In August 2013, the spun-off company — the new “Samyang Optics” — was acquired by VIG Partners (Bogo Fund), a private equity firm. This acquisition would prove to be one of the most important turning points in Samyang’s history.


Looking Back at This Era

Over the roughly 35 years from 1972 to 2007, Samyang built its business on OEM manufacturing and budget lens supply. Many photographers from this period will have used a Samyang-made product without ever knowing it. The Sears lens, the Albinar lens, the Walimex lens — all of them came from the same factory in Masan, South Korea.

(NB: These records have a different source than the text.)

-- pv_equiv track=rewrite | github.com/CodeS42/Sudoku_Solver | utils_sudoku.py | index_column_subgrid
-- ===== SOURCE A (Python) =====
-- def index_column_subgrid(b, j, nb_columns, nb_subcolumns):
--     while b < nb_columns - 1:
--         count = 0
--         while count < nb_subcolumns:
--             if j == b + count:
--                 return b
--             count += 1
--         b += nb_subcolumns
--     return b
-- ===== SOURCE B (Python) =====
-- def index_column_subgrid(b, j, nb_columns, nb_subcolumns):
--     # Closed-form floor-division arithmetic instead of scanning loops.
--     if b >= nb_columns - 1:
--         return b
--     cand = b + ((j - b) // nb_subcolumns) * nb_subcolumns
--     if j >= b and cand < nb_columns - 1:
--         return cand
--     return b + (-((b - (nb_columns - 1)) // nb_subcolumns)) * nb_subcolumns
-- ===== Notes on version B (the rewrite author's own statement) =====
-- stated objective: faster
-- what changed: Replaced A's linear scan over block starts and in-block offsets by a closed-form floor-division formula (candidate block start, with a ceiling-division fallback for the last block).
import Mathlib
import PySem

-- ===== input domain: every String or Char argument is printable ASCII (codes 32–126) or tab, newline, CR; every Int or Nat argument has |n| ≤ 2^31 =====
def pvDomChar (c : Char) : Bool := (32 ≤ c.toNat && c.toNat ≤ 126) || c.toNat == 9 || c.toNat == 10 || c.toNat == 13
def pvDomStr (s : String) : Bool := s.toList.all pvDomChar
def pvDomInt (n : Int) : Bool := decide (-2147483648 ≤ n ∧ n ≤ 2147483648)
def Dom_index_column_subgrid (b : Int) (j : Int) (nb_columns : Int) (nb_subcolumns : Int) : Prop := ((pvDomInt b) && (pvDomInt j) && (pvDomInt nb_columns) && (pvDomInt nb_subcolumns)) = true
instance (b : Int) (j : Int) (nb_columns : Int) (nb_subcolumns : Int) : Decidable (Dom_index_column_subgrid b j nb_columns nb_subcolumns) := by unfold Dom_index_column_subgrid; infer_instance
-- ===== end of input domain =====

-- B replaces A's nested block/offset scan by closed-form floor-division arithmetic.

-- ===== PORT A =====
-- inner 'while count < nb_subcolumns' loop: returns true iff some count hits j == b + count
def icsInner (b j nb_subcolumns count : Int) : Bool :=
  if _h : count < nb_subcolumns then
    if j = b + count then true
    else icsInner b j nb_subcolumns (count + 1)
  else false
termination_by (nb_subcolumns - count).toNat
decreasing_by omega

-- outer 'while b < nb_columns - 1' loop; the 0 < nb_subcolumns guard only makes the
-- recursion total (Python A diverges there; such inputs are outside Pre_)
def icsOuter (b j nb_columns nb_subcolumns : Int) : Int :=
  if _h : b < nb_columns - 1 then
    if icsInner b j nb_subcolumns 0 then b
    else if _hs : 0 < nb_subcolumns then icsOuter (b + nb_subcolumns) j nb_columns nb_subcolumns
    else b
  else b
termination_by (nb_columns - 1 - b).toNat
decreasing_by omega

def index_column_subgrid (b : Int) (j : Int) (nb_columns : Int) (nb_subcolumns : Int) : Int :=
  icsOuter b j nb_columns nb_subcolumns

-- ===== PORT B =====
def index_column_subgrid_alt (b : Int) (j : Int) (nb_columns : Int) (nb_subcolumns : Int) : Int :=
  if b ≥ nb_columns - 1 then b
  else
    let cand := b + (PySem.Int.floordiv (j - b) nb_subcolumns) * nb_subcolumns
    if j ≥ b ∧ cand < nb_columns - 1 then cand
    else b + (-(PySem.Int.floordiv (b - (nb_columns - 1)) nb_subcolumns)) * nb_subcolumns

-- ===== PRECONDITION & SPEC =====
-- Pre_ excludes exactly the inputs where Python A diverges (nb_subcolumns ≤ 0 with the
-- outer loop entered); A returns on every input satisfying Pre_.
def Pre_index_column_subgrid (b : Int) (j : Int) (nb_columns : Int) (nb_subcolumns : Int) : Prop :=
  0 < nb_subcolumns ∨ nb_columns - 1 ≤ b
instance (b : Int) (j : Int) (nb_columns : Int) (nb_subcolumns : Int) : Decidable (Pre_index_column_subgrid b j nb_columns nb_subcolumns) := by unfold Pre_index_column_subgrid; infer_instance
def pvWitness_index_column_subgrid : Int × Int × Int × Int := (0, 4, 9, 3)

def Spec_index_column_subgrid (b : Int) (j : Int) (nb_columns : Int) (nb_subcolumns : Int) (out : Int) : Prop := out = index_column_subgrid_alt b j nb_columns nb_subcolumns
instance (b : Int) (j : Int) (nb_columns : Int) (nb_subcolumns : Int) (out : Int) : Decidable (Spec_index_column_subgrid b j nb_columns nb_subcolumns out) := by unfold Spec_index_column_subgrid; infer_instance

-- ===== CLAIM (what is proved, stated in full; the proofs are below) =====
def Claim_equal_index_column_subgrid : Prop := ∀ (b : Int) (j : Int) (nb_columns : Int) (nb_subcolumns : Int), Dom_index_column_subgrid b j nb_columns nb_subcolumns → Pre_index_column_subgrid b j nb_columns nb_subcolumns → Spec_index_column_subgrid b j nb_columns nb_subcolumns (index_column_subgrid b j nb_columns nb_subcolumns)

-- ===== LEMMAS AND PROOFS =====

lemma icsInner_iff (b j s c : Int) : icsInner b j s c = true ↔ (b + c ≤ j ∧ j < b + s) := by
  rw [icsInner]
  split_ifs with h1 h2
  · simp only [true_iff]; omega
  · rw [icsInner_iff b j s (c + 1)]; omega
  · simp only [false_iff]; omega
termination_by (s - c).toNat
decreasing_by omega

lemma alt_base (b j nc s : Int) (h : nc - 1 ≤ b) : index_column_subgrid_alt b j nc s = b := by
  unfold index_column_subgrid_alt
  rw [if_pos (by omega)]

lemma alt_found (b j nc s : Int) (hs : 0 < s) (hb : b < nc - 1) (h1 : b ≤ j) (h2 : j < b + s) :
    index_column_subgrid_alt b j nc s = b := by
  unfold index_column_subgrid_alt
  rw [if_neg (by omega)]
  have hq : PySem.Int.floordiv (j - b) s = 0 :=
    (PySem.Int.floordiv_eq_iff_of_pos hs).2 (by constructor <;> omega)
  simp only [hq]
  rw [if_pos ⟨h1, by omega⟩]
  omega

lemma alt_step (b j nc s : Int) (hs : 0 < s) (hb : b < nc - 1) (hnf : ¬(b ≤ j ∧ j < b + s)) :
    index_column_subgrid_alt b j nc s = index_column_subgrid_alt (b + s) j nc s := by
  -- fallback value facts
  set q := PySem.Int.floordiv (b - (nc - 1)) s with hqdef
  have hqb : q * s ≤ b - (nc - 1) ∧ b - (nc - 1) < (q + 1) * s :=
    (PySem.Int.floordiv_eq_iff_of_pos hs).1 rfl
  have hq2 : PySem.Int.floordiv (b + s - (nc - 1)) s = q + 1 := by
    rw [PySem.Int.floordiv_eq_iff_of_pos hs]
    constructor <;> nlinarith [hqb.1, hqb.2]
  unfold index_column_subgrid_alt
  rw [if_neg (by omega)]
  by_cases hjb : b ≤ j
  · -- j ≥ b + s here (since not in [b, b+s))
    have hjs : b + s ≤ j := by omega
    set p := PySem.Int.floordiv (j - b) s with hpdef
    have hpb : p * s ≤ j - b ∧ j - b < (p + 1) * s :=
      (PySem.Int.floordiv_eq_iff_of_pos hs).1 rfl
    have hp1 : 1 ≤ p := by nlinarith [hpb.2]
    have hp2 : PySem.Int.floordiv (j - (b + s)) s = p - 1 := by
      rw [PySem.Int.floordiv_eq_iff_of_pos hs]
      constructor <;> nlinarith [hpb.1, hpb.2]
    have hcand : b + s + PySem.Int.floordiv (j - (b + s)) s * s
        = b + p * s := by rw [hp2]; ring
    by_cases hc : b + p * s < nc - 1
    · -- candidate block start is reached by A as well; both sides return it
      rw [if_pos ⟨hjb, by omega⟩]
      have hbs : ¬ (nc - 1 ≤ b + s) := by nlinarith [hpb.1]
      rw [if_neg (by omega), if_pos ⟨by omega, by omega⟩, hcand]
    · -- candidate past the last block: both fall back to first start ≥ nc - 1
      rw [if_neg (by omega)]
      by_cases hbs : b + s ≥ nc - 1
      · -- one more step ends the loop: fallback equals b + s
        rw [if_pos (by omega)]
        have hq1 : q = -1 := by
          rw [hqdef, PySem.Int.floordiv_eq_iff_of_pos hs]
          constructor <;> omega
        rw [← hqdef, hq1]; ring
      · rw [if_neg (by omega), if_neg (by omega), hq2]; ring
  · -- j < b: never found; both reduce to the fallback
    rw [if_neg (by omega)]
    by_cases hbs : b + s ≥ nc - 1
    · rw [if_pos (by omega)]
      have hq1 : q = -1 := by
        rw [hqdef, PySem.Int.floordiv_eq_iff_of_pos hs]
        constructor <;> omega
      rw [← hqdef, hq1]; ring
    · rw [if_neg (by omega), if_neg (by omega), hq2]; ring

lemma icsOuter_eq_alt (b j nc s : Int) (hpre : 0 < s ∨ nc - 1 ≤ b) :
    icsOuter b j nc s = index_column_subgrid_alt b j nc s := by
  rw [icsOuter]
  split_ifs with h1 h2 h3
  · have hf := (icsInner_iff b j s 0).1 h2
    rw [alt_found b j nc s (by omega) h1 (by omega) (by omega)]
  · rw [icsOuter_eq_alt (b + s) j nc s (Or.inl h3)]
    refine (alt_step b j nc s h3 h1 ?_).symm
    intro hc
    exact h2 ((icsInner_iff b j s 0).2 ⟨by omega, by omega⟩)
  · omega
  · exact (alt_base b j nc s (by omega)).symm
termination_by (nc - 1 - b).toNat
decreasing_by omega

-- ===== VERDICT (by name: the statement is the Claim_ definition above) =====
theorem index_column_subgrid_spec : Claim_equal_index_column_subgrid := by
  intro b j nc s _ hpre
  unfold Spec_index_column_subgrid index_column_subgrid
  exact icsOuter_eq_alt b j nc s hpre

But it was precisely this long OEM era — and the optical design and manufacturing expertise accumulated during it — that laid the foundation for the “Samyang Renaissance” that began in 2008, as we’ll explore in the next chapter.


Sources

  1. LK Samyang Official Website — History (https://www.lksamyang.com/en/about/history.php)
  2. Wikipedia — “LK Samyang” (https://en.wikipedia.org/wiki/LK_Samyang)
  3. NamuWiki — “LK삼양” (https://en.namu.wiki/w/LK삼양)
  4. Camera-wiki.org — “Samyang” (https://camera-wiki.org/wiki/Samyang)
  5. Camerapedia — “Samyang” (https://camerapedia.fandom.com/wiki/Samyang)
  6. ePHOTOzine — “A Golden Anniversary – 50 Years Of Samyang” (https://www.ephotozine.com/article/a-golden-anniversary—50-years-of-samyang-36151)
  7. Scott Bradford — “JCPenney, Polar, Samyang, Oh My” (https://www.scottbradford.us/2025/03/02/jcpenney-polar-samyang-oh-my/)
  8. Popular Photography, November 9, 1994 (Samyang AF zoom lenses reference via Wikipedia)
  9. dyxum.com — Samyang 28-70mm F3.5-4.5 AF / Samyang 70-210mm F4-5.6 AF (via Wikipedia)
  10. Hankyoreh — Samyang POLAR brand article (https://www.hani.co.kr/arti/specialsection/esc_section/459719.html)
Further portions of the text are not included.